Xiaomi baru-baru ini meluncurkan HyperOS, sebuah sistem operasi yang menggantikan MIUI dan masih bergantung pada Android dari Google, namun telah mengintegrasikan teknologi Internet of Things (IoT) Xiaomi yang disebut Vela. Dengan HyperOS, pengguna dapat merasakan pengalaman penggunaan yang lebih mulus di berbagai perangkat Xiaomi, termasuk smartphone, smartwatch, dan smart TV, dengan tujuan menyederhanakan interaksi pengguna.
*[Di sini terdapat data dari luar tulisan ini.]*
-- pv_equiv track=rewrite | github.com/zkjzou/mini-swe-agent | src/minisweagent/run/utils/trajectory.py | messages_to_steps
-- ===== SOURCE A (Python) =====
-- from typing import Any
--
-- def messages_to_steps(messages: list[dict[str, Any]]) -> list[list[dict[str, Any]]]:
--     """Group messages into steps, where each step ends with a user message."""
--     steps: list[list[dict[str, Any]]] = []
--     current_step: list[dict[str, Any]] = []
--     for message in messages:
--         current_step.append(message)
--         if message.get("role") == "user":
--             steps.append(current_step)
--             current_step = []
--     if current_step:
--         steps.append(current_step)
--     return steps
-- ===== SOURCE B (Python) =====
-- def messages_to_steps(messages: list[dict[str, any]]) -> list[list[dict[str, any]]]:
--     """Group messages into steps, where each step ends with a user message."""
--     steps: list[list[dict[str, any]]] = []
--     rest = messages
--     while True:
--         j = next((k for k, m in enumerate(rest) if m.get("role") == "user"), None)
--         if j is None:
--             break
--         steps.append(rest[:j + 1])
--         rest = rest[j + 1:]
--     if rest:
--         steps.append(rest)
--     return steps
-- ===== Notes on version B (the rewrite author's own statement) =====
-- stated objective: alternative
-- what changed: B repeatedly finds the index of the next user message and splits that whole segment off by slicing in an outer while loop, instead of A's element-by-element pass that accumulates and flushes a current_step list.
import Mathlib
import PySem

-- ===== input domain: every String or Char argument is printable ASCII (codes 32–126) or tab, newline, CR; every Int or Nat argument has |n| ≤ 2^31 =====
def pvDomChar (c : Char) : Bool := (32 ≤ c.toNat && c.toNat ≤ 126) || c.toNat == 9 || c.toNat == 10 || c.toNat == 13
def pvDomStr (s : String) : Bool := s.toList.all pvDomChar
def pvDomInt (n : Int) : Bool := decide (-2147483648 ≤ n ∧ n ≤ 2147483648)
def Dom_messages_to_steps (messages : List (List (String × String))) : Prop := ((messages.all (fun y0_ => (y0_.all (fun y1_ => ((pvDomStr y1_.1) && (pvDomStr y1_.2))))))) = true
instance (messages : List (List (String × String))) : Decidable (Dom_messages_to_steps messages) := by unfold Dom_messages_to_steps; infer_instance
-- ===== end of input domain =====

-- B splits off whole segments by finding the next user-message index and slicing, in an outer
-- while loop, instead of A's per-element accumulate-and-flush pass; same O(n) cost (objective: alternative).

-- ===== PORT A =====
-- A's loop: state (steps, current_step); append message, flush on role == "user"; flush trailing.
def messages_to_steps (messages : List (List (String × String))) : List (List (List (String × String))) :=
  let st := messages.foldl
    (fun (acc : List (List (List (String × String))) × List (List (String × String))) message =>
      let cur := acc.2 ++ [message]
      -- message.get("role"): first-match lookup on the association list (the dict convention)
      if message.lookup "role" == some "user" then (acc.1 ++ [cur], []) else (acc.1, cur))
    ([], [])
  if st.2 ≠ [] then st.1 ++ [st.2] else st.1

-- ===== PORT B =====
-- next((k for k, m in enumerate(rest) if m.get("role") == "user"), None): index of first user message
def pvFindUser : List (List (String × String)) → Option Nat
  | [] => none
  | m :: rest => if m.lookup "role" == some "user" then some 0 else (pvFindUser rest).map (· + 1)

-- B's while loop, as recursion on rest; rest[:j+1] / rest[j+1:] with the nonnegative bound j+1
-- are exactly List.take / List.drop. After the loop: `if rest: steps.append(rest)`.
def pvLoopB (steps : List (List (List (String × String)))) (rest : List (List (String × String))) :
    List (List (List (String × String))) :=
  match h : pvFindUser rest with
  | none => if rest ≠ [] then steps ++ [rest] else steps
  | some j => pvLoopB (steps ++ [rest.take (j + 1)]) (rest.drop (j + 1))
termination_by rest.length
decreasing_by
  cases rest with
  | nil => simp [pvFindUser] at h
  | cons a l => simp

def messages_to_steps_alt (messages : List (List (String × String))) : List (List (List (String × String))) :=
  pvLoopB [] messages

-- ===== PRECONDITION & SPEC =====
def Spec_messages_to_steps (messages : List (List (String × String))) (out : List (List (List (String × String)))) : Prop := out = messages_to_steps_alt messages
instance (messages : List (List (String × String))) (out : List (List (List (String × String)))) : Decidable (Spec_messages_to_steps messages out) := by unfold Spec_messages_to_steps; infer_instance

-- ===== CLAIM (what is proved, stated in full; the proofs are below) =====
def Claim_equal_messages_to_steps : Prop := ∀ (messages : List (List (String × String))), Dom_messages_to_steps messages → Spec_messages_to_steps messages (messages_to_steps messages)

-- ===== LEMMAS AND PROOFS =====

-- A's loop body (exactly the lambda in messages_to_steps)
def pvStepA (acc : List (List (List (String × String))) × List (List (String × String)))
    (message : List (String × String)) :
    List (List (List (String × String))) × List (List (String × String)) :=
  let cur := acc.2 ++ [message]
  if message.lookup "role" == some "user" then (acc.1 ++ [cur], []) else (acc.1, cur)

-- if no user message occurs in xs, A's loop just appends xs to current_step
lemma pvA_find_none : ∀ (xs : List (List (String × String)))
    (steps : List (List (List (String × String)))) (cur : List (List (String × String))),
    pvFindUser xs = none → xs.foldl pvStepA (steps, cur) = (steps, cur ++ xs) := by
  intro xs
  induction xs with
  | nil => intro steps cur _; simp
  | cons m rest ih =>
    intro steps cur h
    simp only [pvFindUser] at h
    by_cases hu : m.lookup "role" == some "user"
    · simp [hu] at h
    · simp only [hu] at h
      rw [List.foldl_cons]
      have hr : pvFindUser rest = none := by
        cases hfr : pvFindUser rest with
        | none => rfl
        | some k => rw [hfr] at h; simp at h
      have : pvStepA (steps, cur) m = (steps, cur ++ [m]) := by
        simp [pvStepA, hu]
      rw [this, ih _ _ hr]
      simp

-- if the first user message of xs is at index j, A's loop flushes cur ++ xs[:j+1] and continues on xs[j+1:]
lemma pvA_find_some : ∀ (xs : List (List (String × String))) (j : Nat)
    (steps : List (List (List (String × String)))) (cur : List (List (String × String))),
    pvFindUser xs = some j →
    xs.foldl pvStepA (steps, cur)
      = (xs.drop (j + 1)).foldl pvStepA (steps ++ [cur ++ xs.take (j + 1)], []) := by
  intro xs
  induction xs with
  | nil => intro j steps cur h; simp [pvFindUser] at h
  | cons m rest ih =>
    intro j steps cur h
    simp only [pvFindUser] at h
    by_cases hu : m.lookup "role" == some "user"
    · simp only [hu, if_pos] at h
      have hj : j = 0 := by simpa using h.symm
      subst hj
      rw [List.foldl_cons]
      have : pvStepA (steps, cur) m = (steps ++ [cur ++ [m]], []) := by
        simp [pvStepA, hu]
      rw [this]
      simp
    · simp only [hu] at h
      cases hfr : pvFindUser rest with
      | none => rw [hfr] at h; simp at h
      | some k =>
        rw [hfr] at h
        have hj : j = k + 1 := by simpa using h.symm
        subst hj
        rw [List.foldl_cons]
        have hst : pvStepA (steps, cur) m = (steps, cur ++ [m]) := by
          simp [pvStepA, hu]
        rw [hst, ih k steps (cur ++ [m]) hfr]
        simp

-- main invariant: A's loop-then-flush from (steps, []) equals B's pvLoopB steps
lemma pvMain : ∀ (n : Nat) (rest : List (List (String × String)))
    (steps : List (List (List (String × String)))), rest.length ≤ n →
    (let st := rest.foldl pvStepA (steps, [])
     if st.2 ≠ [] then st.1 ++ [st.2] else st.1) = pvLoopB steps rest := by
  intro n
  induction n with
  | zero =>
    intro rest steps hlen
    have : rest = [] := List.eq_nil_of_length_eq_zero (by omega)
    subst this
    rw [pvLoopB]
    simp [pvFindUser]
  | succ n ih =>
    intro rest steps hlen
    rw [pvLoopB]
    split
    · rename_i hf
      rw [pvA_find_none rest steps [] hf]
      simp only [List.nil_append]
    · rename_i j hf
      simp only [pvA_find_some rest j steps [] hf, List.nil_append]
      apply ih
      have hpos : 0 < rest.length := by
        cases rest with
        | nil => simp [pvFindUser] at hf
        | cons a l => simp
      simp only [List.length_drop]
      omega

-- ===== VERDICT (by name: the statement is the Claim_ definition above) =====
theorem messages_to_steps_spec : Claim_equal_messages_to_steps := by
  intro messages _
  unfold Spec_messages_to_steps messages_to_steps messages_to_steps_alt
  exact pvMain messages.length messages [] (le_refl _)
Meskipun masih menggunakan Android, Xiaomi menunjukkan keinginan untuk lebih mandiri di masa depan, sejalan dengan langkah Huawei yang memperkenalkan HarmonyOS. Huawei, yang menghadapi sanksi keras dari Amerika Serikat, telah sepenuhnya terpisah dari ekosistem Google dengan HarmonyOS. Meskipun menghadapi tantangan dalam mempromosikan HarmonyOS tanpa dukungan Android, Huawei berhasil dengan peluncuran Mate 60 Pro yang sangat diminati di pasaran. Saat ini, lebih dari 700 juta perangkat telah mengadopsi HarmonyOS.
Meskipun penuh dengan tantangan, baik Xiaomi dengan HyperOS maupun Huawei dengan HarmonyOS berupaya mengurangi ketergantungan mereka pada industri AS, terutama di tengah ketegangan geopolitik antara China dan Amerika Serikat. Walaupun Android masih mendominasi pasar sistem operasi mobile dengan pangsa pasar sekitar 70%, upaya ini menjanjikan persaingan yang semakin ketat di masa depan. Kita dengan antusias menantikan perkembangan selanjutnya dari dua perusahaan teknologi raksasa China ini, yang terus berupaya menghadirkan inovasi di pasar global.